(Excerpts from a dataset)
lemma pvA_eq (words : List String) : maxProduct words = pvPairsFold pvGA 0 words := by
  unfold maxProduct
  simp only [PySem.List.foldl_append_singleton_eq_map, List.nil_append, List.length_map]
  rw [PySem.List.foldl_congr_mem _ _
      (g := fun b i => (words.drop (i + 1).toNat).foldl
        (fun b' y => pvGA b' (PySem.List.pyGetD words i "") y) b) _ ?_]
  · exact pvOuterIndex pvGA "" words words 0 0 le_rfl rfl
  · intro b i hi
    obtain ⟨hi0, _⟩ := PySem.List.mem_pyRange_one.mp hi
    have hempty : (PySem.Set.empty : PySem.Set Char) = pvCharset "" := rfl
    simp only [hempty, PySem.List.pyGetD_map]
    exact PySem.List.foldl_pyRange_pyGetD' words ""
      (fun b' y => pvGA b' (PySem.List.pyGetD words i "") y) b (by omega)

lemma pvB_eq (words : List String) :
    maxProduct_alt words = pvPairsFold pvGB 0 (words.foldl pvStep PySem.Dict.empty).items := by
  unfold maxProduct_alt
  show (PySem.List.enumerate (words.foldl pvStep PySem.Dict.empty).items 0).foldl _ 0 = _
  rw [PySem.List.foldl_congr_mem _ _
      (g := fun b p => ((words.foldl pvStep PySem.Dict.empty).items.drop (p.1 + 1).toNat).foldl
        (fun b' q => pvGB b' p.2 q) b) _ ?_]
  · exact pvOuterEnum pvGB _ _ 0 0 le_rfl rfl
  · intro b p hp
    obtain ⟨k, _, rfl⟩ := (PySem.List.mem_enumerate_iff _ _ _).mp hp
    rw [PySem.List.slice_from _ (by omega)]
    rfl
theorem pvNC_set_some {dist : List (Option Nat)} {n : Nat} {dv : Nat} (h : n < dist.length)
    (hn : dist[n] = some dv) (m : Nat) :
    pvNoneCount (dist.set n (some m)) = pvNoneCount dist := by
  rw [List.set_eq_take_cons_drop _ h]
  conv_rhs => rw [pvSplitAt dist n h]
  simp [pvNoneCount, List.countP_append, hn]

theorem pvSV_set_some {dist : List (Option Nat)} {n : Nat} {dv : Nat} (h : n < dist.length)
    (hn : dist[n] = some dv) (m : Nat) :
    pvSumV (dist.set n (some m)) + dv = pvSumV dist + m := by
  rw [List.set_eq_take_cons_drop _ h]
  conv_rhs => rw [pvSplitAt dist n h]
  simp [pvSumV, hn]
  omega

theorem pvDget_eq_getElem {dist : List (Option Nat)} {i : Int} (h0 : 0 ≤ i)
    (h1 : i < (dist.length : Int)) :
    PySem.List.pyGetD dist i none = dist[i.toNat]'(by omega) := by
  exact PySem.List.pyGetD_eq_getElem dist none h0 h1

theorem pvStep_dec (st : List (Option Nat) × Bool) (e : Int × Int × Nat)
    (hwf : 0 ≤ e.2.1 ∧ e.2.1 < (st.1.length : Int)) :
    pvRelaxB st e = st ∨
    ((pvNoneCount (pvRelaxB st e).1 < pvNoneCount st.1 ∨
      (pvNoneCount (pvRelaxB st e).1 = pvNoneCount st.1 ∧
       pvSumV (pvRelaxB st e).1 < pvSumV st.1)) ∧ (pvRelaxB st e).2 = true) := by
  have hn : e.2.1.toNat < st.1.length := by omega
  unfold pvRelaxB
  cases hu : PySem.List.pyGetD st.1 e.1 none with
  | none => exact Or.inl rfl
  | some du =>
    cases hv : PySem.List.pyGetD st.1 e.2.1 none with
    | none =>
      dsimp only
      right
      rw [pvDget_eq_getElem hwf.1 hwf.2] at hv
      constructor
      · left
        simp only [PySem.List.pySetD_of_nonneg st.1 _ hwf.1]
        have := pvNC_set_none hn hv (du + e.2.2)
        omega
      · rfl
    | some dv =>
      dsimp only
      by_cases hlt : du + e.2.2 < dv
      · right
        rw [pvDget_eq_getElem hwf.1 hwf.2] at hv
        rw [if_pos hlt]
        constructor
        · right
          simp only [PySem.List.pySetD_of_nonneg st.1 _ hwf.1]
          exact ⟨pvNC_set_some hn hv _, by have := pvSV_set_some hn hv (du + e.2.2); omega⟩
        · rfl
      · rw [if_neg hlt]
        exact Or.inl rfl

theorem pvFoldB_dec (edges : List (Int × Int × Nat)) (st : List (Option Nat) × Bool)
    (hwf : ∀ e ∈ edges, 0 ≤ e.2.1 ∧ e.2.1 < (st.1.length : Int)) :
    edges.foldl pvRelaxB st = st ∨
    ((pvNoneCount (edges.foldl pvRelaxB st).1 < pvNoneCount st.1 ∨
      (pvNoneCount (edges.foldl pvRelaxB st).1 = pvNoneCount st.1 ∧
       pvSumV (edges.foldl pvRelaxB st).1 < pvSumV st.1)) ∧ (edges.foldl pvRelaxB st).2 = true) := by
  induction edges generalizing st with
  | nil => exact Or.inl rfl
  | cons e es ih =>
    rw [List.foldl_cons]
    have hlen := pvRelaxB_length st e
    have hwf' : ∀ e' ∈ es, 0 ≤ e'.2.1 ∧ e'.2.1 < (((pvRelaxB st e).1.length : Nat) : Int) := by
      intro e' he'
      rw [hlen]
      exact hwf e' (List.mem_cons.mpr (Or.inr he'))
    rcases pvStep_dec st e (hwf e (List.mem_cons.mpr (Or.inl rfl))) with h | h
    · rw [h]
      exact ih st (fun e' he' => hwf e' (List.mem_cons.mpr (Or.inr he')))
    · rcases ih (pvRelaxB st e) hwf' with h2 | h2
      · rw [h2]
        exact Or.inr h
      · right
        refine ⟨?_, h2.2⟩
        rcases h.1 with ha | ha <;> rcases h2.1 with hb | hb <;> omega
-- pv_equiv track=rewrite | github.com/ohtjqkd/python_algorithm_interview_study | programmers_challenge/2021-05-13-2.py | solution
-- ===== SOURCE A (Python) =====
-- def solution(numbers):
--     answer = []
--     for n in numbers:
--         origin = n
--         exp = 0
--         while n > 0:
--             if n % 2 == 0:
--                 break
--             else:
--                 n //= 2
--                 exp += 1
--         origin += 2 ** exp
--         if exp != 0:
--             origin -= 2 ** (exp-1)
--         answer.append(origin)
--     return answer
-- ===== SOURCE B (Python) =====
-- def solution(numbers):
--     # closed-form bit arithmetic instead of the trailing-ones counting loop:
--     # for odd n > 0, n ^ (n+1) is a block of (trailing-ones-count + 1) one bits,
--     # so ((n ^ (n+1)) + 1) // 4 == 2**(exp-1), which is what A adds in total.
--     return [n + (((n ^ (n + 1)) + 1) // 4) if n > 0 and n % 2 == 1 else n + 1
--             for n in numbers]
-- ===== Notes on version B (the rewrite author's own statement) =====
-- stated objective: simpler
-- what changed: Replaced the inner while loop that counts trailing one-bits by halving with a single closed-form bit expression per element (n ^ (n+1) isolates the trailing-ones block), turning the whole function into a one-line comprehension.
import Mathlib
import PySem

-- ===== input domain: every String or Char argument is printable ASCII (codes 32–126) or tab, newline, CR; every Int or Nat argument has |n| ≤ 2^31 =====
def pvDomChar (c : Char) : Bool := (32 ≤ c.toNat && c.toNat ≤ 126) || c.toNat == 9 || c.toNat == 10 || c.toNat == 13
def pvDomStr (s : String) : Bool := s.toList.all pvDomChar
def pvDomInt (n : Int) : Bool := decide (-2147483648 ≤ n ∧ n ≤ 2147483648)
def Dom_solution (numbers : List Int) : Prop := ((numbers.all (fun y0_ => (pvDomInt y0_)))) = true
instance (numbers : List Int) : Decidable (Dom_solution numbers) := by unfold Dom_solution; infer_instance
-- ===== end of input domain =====

-- B replaces A's inner trailing-ones-counting while loop with a closed-form bit
-- expression per element (simpler: a one-line comprehension).


-- ===== PORT A =====
-- the while loop: while n > 0: if n % 2 == 0: break else: n //= 2; exp += 1
-- (Python's exp only ever counts up from 0, so it is carried as a Nat)
def solLoop (n : Int) (exp : Nat) : Nat :=
  if _h : n > 0 then
    if PySem.Int.mod n 2 == 0 then exp
    else solLoop (PySem.Int.floordiv n 2) (exp + 1)
  else exp
termination_by n.toNat
decreasing_by
  rw [PySem.Int.floordiv_eq_ediv_of_pos (by omega)]
  omega

def solution (numbers : List Int) : List Int :=
  numbers.foldl (fun answer n =>
    let origin := n
    let exp := solLoop n 0
    let origin := origin + 2 ^ exp
    let origin := if exp ≠ 0 then origin - 2 ^ (exp - 1) else origin
    answer ++ [origin]) []

-- ===== PORT B =====
def solution_alt (numbers : List Int) : List Int :=
  numbers.map (fun n =>
    if n > 0 ∧ PySem.Int.mod n 2 == 1 then
      -- Python's 'n ^ (n + 1)': both operands are nonnegative under the guard,
      -- where Python's int xor coincides with Nat xor (exact here)
      n + ((((n.toNat ^^^ (n + 1).toNat) + 1) / 4 : Nat) : Int)
    else n + 1)

-- ===== PRECONDITION & SPEC =====
def Spec_solution (numbers : List Int) (out : List Int) : Prop := out = solution_alt numbers
instance (numbers : List Int) (out : List Int) : Decidable (Spec_solution numbers out) := by unfold Spec_solution; infer_instance

-- ===== CLAIM (what is proved, stated in full; the proofs are below) =====
def Claim_equal_solution : Prop := ∀ (numbers : List Int), Dom_solution numbers → Spec_solution numbers (solution numbers)

-- ===== LEMMAS AND PROOFS =====

-- trailing-ones count on Nat (proof-side characterisation of A's inner loop)
def tOnes (n : Nat) : Nat :=
  if n % 2 = 1 then tOnes (n / 2) + 1 else 0
termination_by n
decreasing_by omega

theorem tOnes_even (n : Nat) (h : n % 2 = 0) : tOnes n = 0 := by
  rw [tOnes]; simp [h]

theorem tOnes_odd (n : Nat) (h : n % 2 = 1) : tOnes n = tOnes (n / 2) + 1 := by
  rw [tOnes]; simp [h]

-- n ^^^ (n+1) is a solid block of (tOnes n + 1) one bits
theorem xor_succ_self (n : Nat) : n ^^^ (n + 1) = 2 ^ (tOnes n + 1) - 1 := by
  induction n using Nat.strong_induction_on with
  | _ n ih =>
    by_cases he : n % 2 = 0
    · obtain ⟨k, rfl⟩ : ∃ k, n = 2 * k := ⟨n / 2, by omega⟩
      rw [tOnes_even _ (by omega)]
      have h := Nat.xor_bit false k true k
      simp [Nat.bit] at h
      norm_num
      omega
    · obtain ⟨k, rfl⟩ : ∃ k, n = 2 * k + 1 := ⟨n / 2, by omega⟩
      have h := Nat.xor_bit true k false (k + 1)
      simp [Nat.bit] at h
      have hk := ih k (by omega)
      rw [tOnes_odd _ (by omega), show (2 * k + 1) / 2 = k by omega,
          show 2 * k + 1 + 1 = 2 * (k + 1) by ring]
      have hp : 2 ^ (tOnes k + 1 + 1) = 2 * 2 ^ (tOnes k + 1) := by ring
      have hpos : 0 < 2 ^ (tOnes k + 1) := Nat.two_pow_pos _
      omega

-- A's loop computes exp + tOnes n.toNat for nonnegative n
theorem solLoop_eq (m : Nat) : ∀ (n : Int) (e : Nat), 0 ≤ n → n.toNat = m →
    solLoop n e = e + tOnes n.toNat := by
  induction m using Nat.strong_induction_on with
  | _ m ih =>
    intro n e hn hm
    rw [solLoop]
    by_cases hp : n > 0
    · have h2 : PySem.Int.mod n 2 = n % 2 := PySem.Int.mod_eq_emod_of_pos (by omega)
      have hfd : PySem.Int.floordiv n 2 = n / 2 := PySem.Int.floordiv_eq_ediv_of_pos (by omega)
      by_cases hev : n % 2 = 0
      · simp only [hp, dif_pos, h2, hev]
        rw [tOnes_even _ (by omega)]
        simp
      · have hod : n % 2 = 1 := by omega
        simp only [hp, dif_pos, h2, hfd, hod]
        norm_num
        rw [ih (n / 2).toNat (by omega) (n / 2) (e + 1) (by omega) rfl,
            tOnes_odd n.toNat (by omega)]
        have : (n / 2).toNat = n.toNat / 2 := by omega
        rw [this]
        omega
    · have h0 : n.toNat = 0 := by omega
      rw [dif_neg hp, h0, tOnes_even 0 (by omega)]
      simp

-- per-element agreement
theorem elem_eq (n : Int) :
    (let origin := n
     let exp := solLoop n 0
     let origin := origin + 2 ^ exp
     let origin := if exp ≠ 0 then origin - 2 ^ (exp - 1) else origin
     origin)
    = (if n > 0 ∧ PySem.Int.mod n 2 == 1 then
        n + ((((n.toNat ^^^ (n + 1).toNat) + 1) / 4 : Nat) : Int)
      else n + 1) := by
  by_cases hp : 0 < n
  · have h2 : PySem.Int.mod n 2 = n % 2 := PySem.Int.mod_eq_emod_of_pos (by omega)
    by_cases hev : n % 2 = 0
    · have hl : solLoop n 0 = 0 := by
        rw [solLoop]; simp [hp, hev]
      simp [hl, hev]
    · have hod : n % 2 = 1 := by omega
      have hnod : n.toNat % 2 = 1 := by omega
      have hl : solLoop n 0 = tOnes n.toNat := by
        rw [solLoop_eq n.toNat n 0 (by omega) rfl]; omega
      obtain ⟨e, he⟩ : ∃ e, tOnes n.toNat = e + 1 :=
        ⟨tOnes (n.toNat / 2), tOnes_odd _ hnod⟩
      have hx : n.toNat ^^^ (n + 1).toNat = 2 ^ (e + 1 + 1) - 1 := by
        have h1 : (n + 1).toNat = n.toNat + 1 := by omega
        rw [h1, xor_succ_self n.toNat, he]
      have hpow : (2:Nat) ^ (e + 1 + 1) = 2 ^ e * 4 := by ring
      have hpos : 0 < (2:Nat) ^ e := Nat.two_pow_pos _
      have hdiv : ((n.toNat ^^^ (n + 1).toNat) + 1) / 4 = 2 ^ e := by
        rw [hx]; omega
      simp only [hl, he]
      rw [if_pos (⟨hp, by rw [h2, hod]; rfl⟩ : n > 0 ∧ (PySem.Int.mod n 2 == 1) = true), if_pos (by omega : e + 1 ≠ 0), hdiv]
      push_cast
      have : (2:Int) ^ (e + 1) = 2 ^ e * 2 := by ring
      simp only [this]
      ring
  · have hl : solLoop n 0 = 0 := by rw [solLoop]; simp [hp]
    rw [if_neg (by simp [hp])]
    simp [hl]

theorem foldl_push (f : Int → Int) (l : List Int) (acc : List Int) :
    l.foldl (fun a n => a ++ [f n]) acc = acc ++ l.map f := by
  induction l generalizing acc with
  | nil => simp
  | cons x xs ih => simp [List.foldl, ih]

-- ===== VERDICT (by name: the statement is the Claim_ definition above) =====
theorem solution_spec : Claim_equal_solution := by
  intro numbers _
  unfold Spec_solution solution solution_alt
  rw [foldl_push]
  simp only [List.nil_append]
  exact List.map_congr_left (fun n _ => elem_eq n)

**Problem statement**. In the lines above, find each one with "then" and list it.

**Response to the task**.
  if _h : n > 0 then
    if PySem.Int.mod n 2 == 0 then exp
    let origin := if exp ≠ 0 then origin - 2 ^ (exp - 1) else origin
    if n > 0 ∧ PySem.Int.mod n 2 == 1 then
  if n % 2 = 1 then tOnes (n / 2) + 1 else 0
     let origin := if exp ≠ 0 then origin - 2 ^ (exp - 1) else origin
    = (if n > 0 ∧ PySem.Int.mod n 2 == 1 then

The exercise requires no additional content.